As a side note it actually isn't great to have such a short cycle between
startup traction and inevitable cloning. It means small startups have to rely
on things like (gasp) the patent system to protect themselves from paying
upfront to work out a business model only to have someone come in immediately
to fragment the market.

------
oiciruam
The way I see it the major difference between Rocket and startup foundries
(Betaworks, Science, Sandbox) is how original the ideas are. And the only
difference between foundries and VCs investing in shared assets for their
startups (data analysis in Google Ventures, distribution in 500startups) is
the belief in founders. If the costs of starting up fall it´s just time before
some investors with operational backgrounds consider removing founders as part
of the risk. Rocket is a model for a new form of ´startup corporation´, which,
beyond clone sites, seems like an original idea.

------
benackles
We often hear that "ideas are worthless, execution is everything", so it comes
as no surprise that someone who executes well, should reap the rewards. I've
heard many times about how terrible the Samwer brothers are for "ripping off"
others innovations, but the truth is they have proven that they can out
execute the original innovators.

In the case of Groupon, there was very little innovation, so riding the wave
over an incumbent seemed on obvious. However many have tried, but few have
executed as well as Samwer and in the end Samwer proved the business was too
simple to emulate.

I don't think in the case of Stripe and Square that emulation will be a viable
strategy. Payments by their very nature suggest an extremely high level of
trust. Short term emulation would seem to breach that trust. I wouldn't invest
the time nor money in a platform which is inherently built to sellout.

Pinterest on the other hand...well...good luck!

------
confluence
First thing - this is written by a "media guy" and looks essentially like a
practice PR piece - <http://paulgraham.com/submarine.html>.

Second - whatever the source of the article it still has a point.

The Samwers do execute reasonably competently and they do help bring new
things to market. The thing that most people don't like is that they succeed
and put bed to the lie that original ideas drive markets - when timing,
location and execution matter more. See Apple's success in bringing copied
tech to mass market consumption - one of the biggest companies in the world is
a copycat and that is perfectly fine for Apple buying consumers.

------
erichocean
I wonder if this is actually a knock against the common incubator/VC idea that
"founders/team are everything".

Clearly that's not how the Samwer brothers operate, where a viable business
model that "clicks" for whatever reason is all that matters.

They simply hire qualified people to execute an existing idea, and then pump
massive marketing dollars to establish the company. There's ZERO evidence that
they go into a market _because_ they have "a great team", which AFAICT, is all
something like Y Combinator really cares about.

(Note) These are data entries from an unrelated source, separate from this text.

-- pv_equiv track=rewrite | github.com/HarrisonMc555/adventofcode | 2018/day18b.py | slices_of
-- ===== SOURCE A (Python) =====
-- def slices_of(enumerable, length):
--     cur = []
--     for value in enumerable:
--         cur.append(value)
--         if len(cur) == length:
--             yield cur
--             cur = []
--     if cur:
--         yield cur
-- ===== SOURCE B (Python) =====
-- def slices_of(enumerable, length):
--     it = iter(enumerable)
--     while True:
--         chunk = []
--         try:
--             for _ in range(length):
--                 chunk.append(next(it))
--         except StopIteration:
--             pass
--         if not chunk:
--             return
--         yield chunk
-- ===== Notes on version B (the rewrite author's own statement) =====
-- stated objective: idiomatic
-- what changed: Replaces the per-element push-and-check accumulator with a pull-based decomposition: repeatedly draw up to `length` items from an explicit iterator and yield each drawn chunk, stopping when a draw comes back empty.
-- outside the precondition, e.g. on slices_of([1, 2], 0): A returns [[1, 2]], B returns []; on slices_of([1], -1): A returns [[1]], B returns []
import Mathlib
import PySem

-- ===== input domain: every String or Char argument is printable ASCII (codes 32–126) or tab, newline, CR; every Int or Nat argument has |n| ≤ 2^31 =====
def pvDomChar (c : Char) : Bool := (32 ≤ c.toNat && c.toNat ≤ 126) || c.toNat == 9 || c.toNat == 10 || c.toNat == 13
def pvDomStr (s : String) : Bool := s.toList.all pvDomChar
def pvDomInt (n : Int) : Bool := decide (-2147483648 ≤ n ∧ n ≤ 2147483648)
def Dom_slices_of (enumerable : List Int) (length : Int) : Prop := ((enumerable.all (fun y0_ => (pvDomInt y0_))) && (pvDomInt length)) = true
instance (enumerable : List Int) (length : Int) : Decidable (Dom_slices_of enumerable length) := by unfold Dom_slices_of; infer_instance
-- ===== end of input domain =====

-- B replaces A's per-element accumulate-and-check loop by a pull-based decomposition
-- (repeatedly take the next `length` items and yield them as a chunk) — objective: idiomatic.

-- ===== PORT A =====
-- one iteration of A's for-loop body: append value, emit cur when it reaches `length`
def stepA (length : Int) (s : List (List Int) × List Int) (value : Int) :
    List (List Int) × List Int :=
  let cur := s.2 ++ [value]
  if (cur.length : Int) = length then (s.1 ++ [cur], []) else (s.1, cur)

def slices_of (enumerable : List Int) (length : Int) : List (List Int) :=
  let s := enumerable.foldl (stepA length) ([], [])
  if s.2.isEmpty then s.1 else s.1 ++ [s.2]

-- ===== PORT B =====
-- B pulls `length` items at a time from the iterator; a drawn chunk of k+1 items is a
-- take, the remaining iterator is a drop.  k is the chunk size minus one so the
-- recursion is visibly decreasing.
def chunkAux (k : Nat) : List Int → List (List Int)
  | [] => []
  | x :: rest => (x :: rest.take k) :: chunkAux k (rest.drop k)
termination_by xs => xs.length
decreasing_by simp only [List.length_drop, List.length_cons]; omega

def slices_of_alt (enumerable : List Int) (length : Int) : List (List Int) :=
  -- guard: B's while-loop stops immediately when length ≤ 0 draws an empty chunk
  if length ≤ 0 then [] else chunkAux (length.toNat - 1) enumerable

-- ===== PRECONDITION & SPEC =====
-- Pre_ excludes non-positive length, an unspecified corner: A's len-check never fires so A
-- accidentally yields the whole input as one chunk, while B's first draw is empty and it
-- yields nothing.
def Pre_slices_of (enumerable : List Int) (length : Int) : Prop := 1 ≤ length
instance (enumerable : List Int) (length : Int) : Decidable (Pre_slices_of enumerable length) := by unfold Pre_slices_of; infer_instance

def pvWitness_slices_of : List Int × Int := ([1, 2, 3, 4, 5], 2)

def Spec_slices_of (enumerable : List Int) (length : Int) (out : List (List Int)) : Prop := out = slices_of_alt enumerable length
instance (enumerable : List Int) (length : Int) (out : List (List Int)) : Decidable (Spec_slices_of enumerable length out) := by unfold Spec_slices_of; infer_instance

-- ===== CLAIM (what is proved, stated in full; the proofs are below) =====
def Claim_equal_slices_of : Prop := ∀ (enumerable : List Int) (length : Int), Dom_slices_of enumerable length → Pre_slices_of enumerable length → Spec_slices_of enumerable length (slices_of enumerable length)

-- ===== LEMMAS AND PROOFS =====

-- unfolding equations for chunkAux (well-founded recursion)
lemma chunkAux_nil (k : Nat) : chunkAux k [] = [] := by rw [chunkAux]

lemma chunkAux_cons (k : Nat) (x : Int) (rest : List Int) :
    chunkAux k (x :: rest) = (x :: rest.take k) :: chunkAux k (rest.drop k) := by
  rw [chunkAux]

-- a full chunk splits off the front of the chunking
lemma chunkAux_full (k : Nat) (ys zs : List Int) (h : ys.length = k + 1) :
    chunkAux k (ys ++ zs) = ys :: chunkAux k zs := by
  cases ys with
  | nil => simp at h
  | cons y ts =>
    simp only [List.length_cons] at h
    have ht : ts.length = k := by omega
    rw [List.cons_append, chunkAux_cons]
    rw [List.take_append_of_le_length (by omega), List.take_of_length_le (le_of_eq ht),
      List.drop_append_of_le_length (by omega), List.drop_of_length_le (le_of_eq ht),
      List.nil_append]

-- A's loop, run from any state with a not-yet-full buffer `cur`, finishes to the
-- chunking of `cur ++ xs`, appended to the already emitted chunks.
lemma fold_eq_chunks (k : Nat) (xs : List Int) :
    ∀ (out : List (List Int)) (cur : List Int), cur.length ≤ k →
      (let s := xs.foldl (stepA ((k : Int) + 1)) (out, cur);
        if s.2.isEmpty then s.1 else s.1 ++ [s.2]) = out ++ chunkAux k (cur ++ xs) := by
  induction xs with
  | nil =>
    intro out cur h
    cases cur with
    | nil => simp [chunkAux_nil]
    | cons c cs =>
      simp only [List.length_cons] at h
      simp only [List.append_nil, List.foldl_nil, List.isEmpty_cons, chunkAux_cons,
        List.take_of_length_le (by omega : cs.length ≤ k),
        List.drop_of_length_le (by omega : cs.length ≤ k), chunkAux_nil]
      simp
  | cons v xs ih =>
    intro out cur h
    rw [List.foldl_cons]
    by_cases hfull : cur.length = k
    · have hc : stepA ((k : Int) + 1) (out, cur) v = (out ++ [cur ++ [v]], []) := by
        simp [stepA, hfull]
      rw [hc, ih (out ++ [cur ++ [v]]) [] (by simp)]
      have : cur ++ v :: xs = (cur ++ [v]) ++ xs := by simp
      rw [this, chunkAux_full k (cur ++ [v]) xs (by simp [hfull])]
      simp
    · have hc : stepA ((k : Int) + 1) (out, cur) v = (out, cur ++ [v]) := by
        simp only [stepA]
        simp [hfull]
      rw [hc, ih out (cur ++ [v])
        (by simp only [List.length_append, List.length_cons, List.length_nil]; omega)]
      simp

-- ===== VERDICT (by name: the statement is the Claim_ definition above) =====
theorem slices_of_spec : Claim_equal_slices_of := by
  intro enumerable length _ hpre
  unfold Spec_slices_of slices_of slices_of_alt
  have hnp : ¬ length ≤ 0 := by exact not_le.mpr (by exact_mod_cast hpre)
  rw [if_neg hnp]
  have hk : ((length.toNat - 1 : Nat) : Int) + 1 = length := by
    have h1 : (1 : Int) ≤ length := hpre
    omega
  have := fold_eq_chunks (length.toNat - 1) enumerable [] [] (by simp)
  rw [hk] at this
  simpa using this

It's interesting nonetheless -- perhaps there's multiple ways to start and
scale new companies?

------
javajosh
The Samwers are exploiting the incredibly inadequate web of trust we have on
the internet. It's incredible to me that we're willing to spend money with
completely virtual entities and expect things to work out. Is our trust in
regulation and the rule of law that solid? Especially in emerging markets?

------
therandomguy
Business 101 teaches you that if barriers to entry are low there will be many
competitors. Why is this so surprising for people? It is good for the
consumer. It always has been.

In the SWOT section of your business plan, under W, if you didn't have Samwer
brothers you need to rethink it a bit.

------
rebelnz
I trialled for their Aus arm and promptly walked out after finally getting an
answer to how much they (don't) pay. I took a job a week later for double what
they offered which is still an average wage. I have no respect for these guys.

------
anuraj
Execution is key, ideas can be easily copied.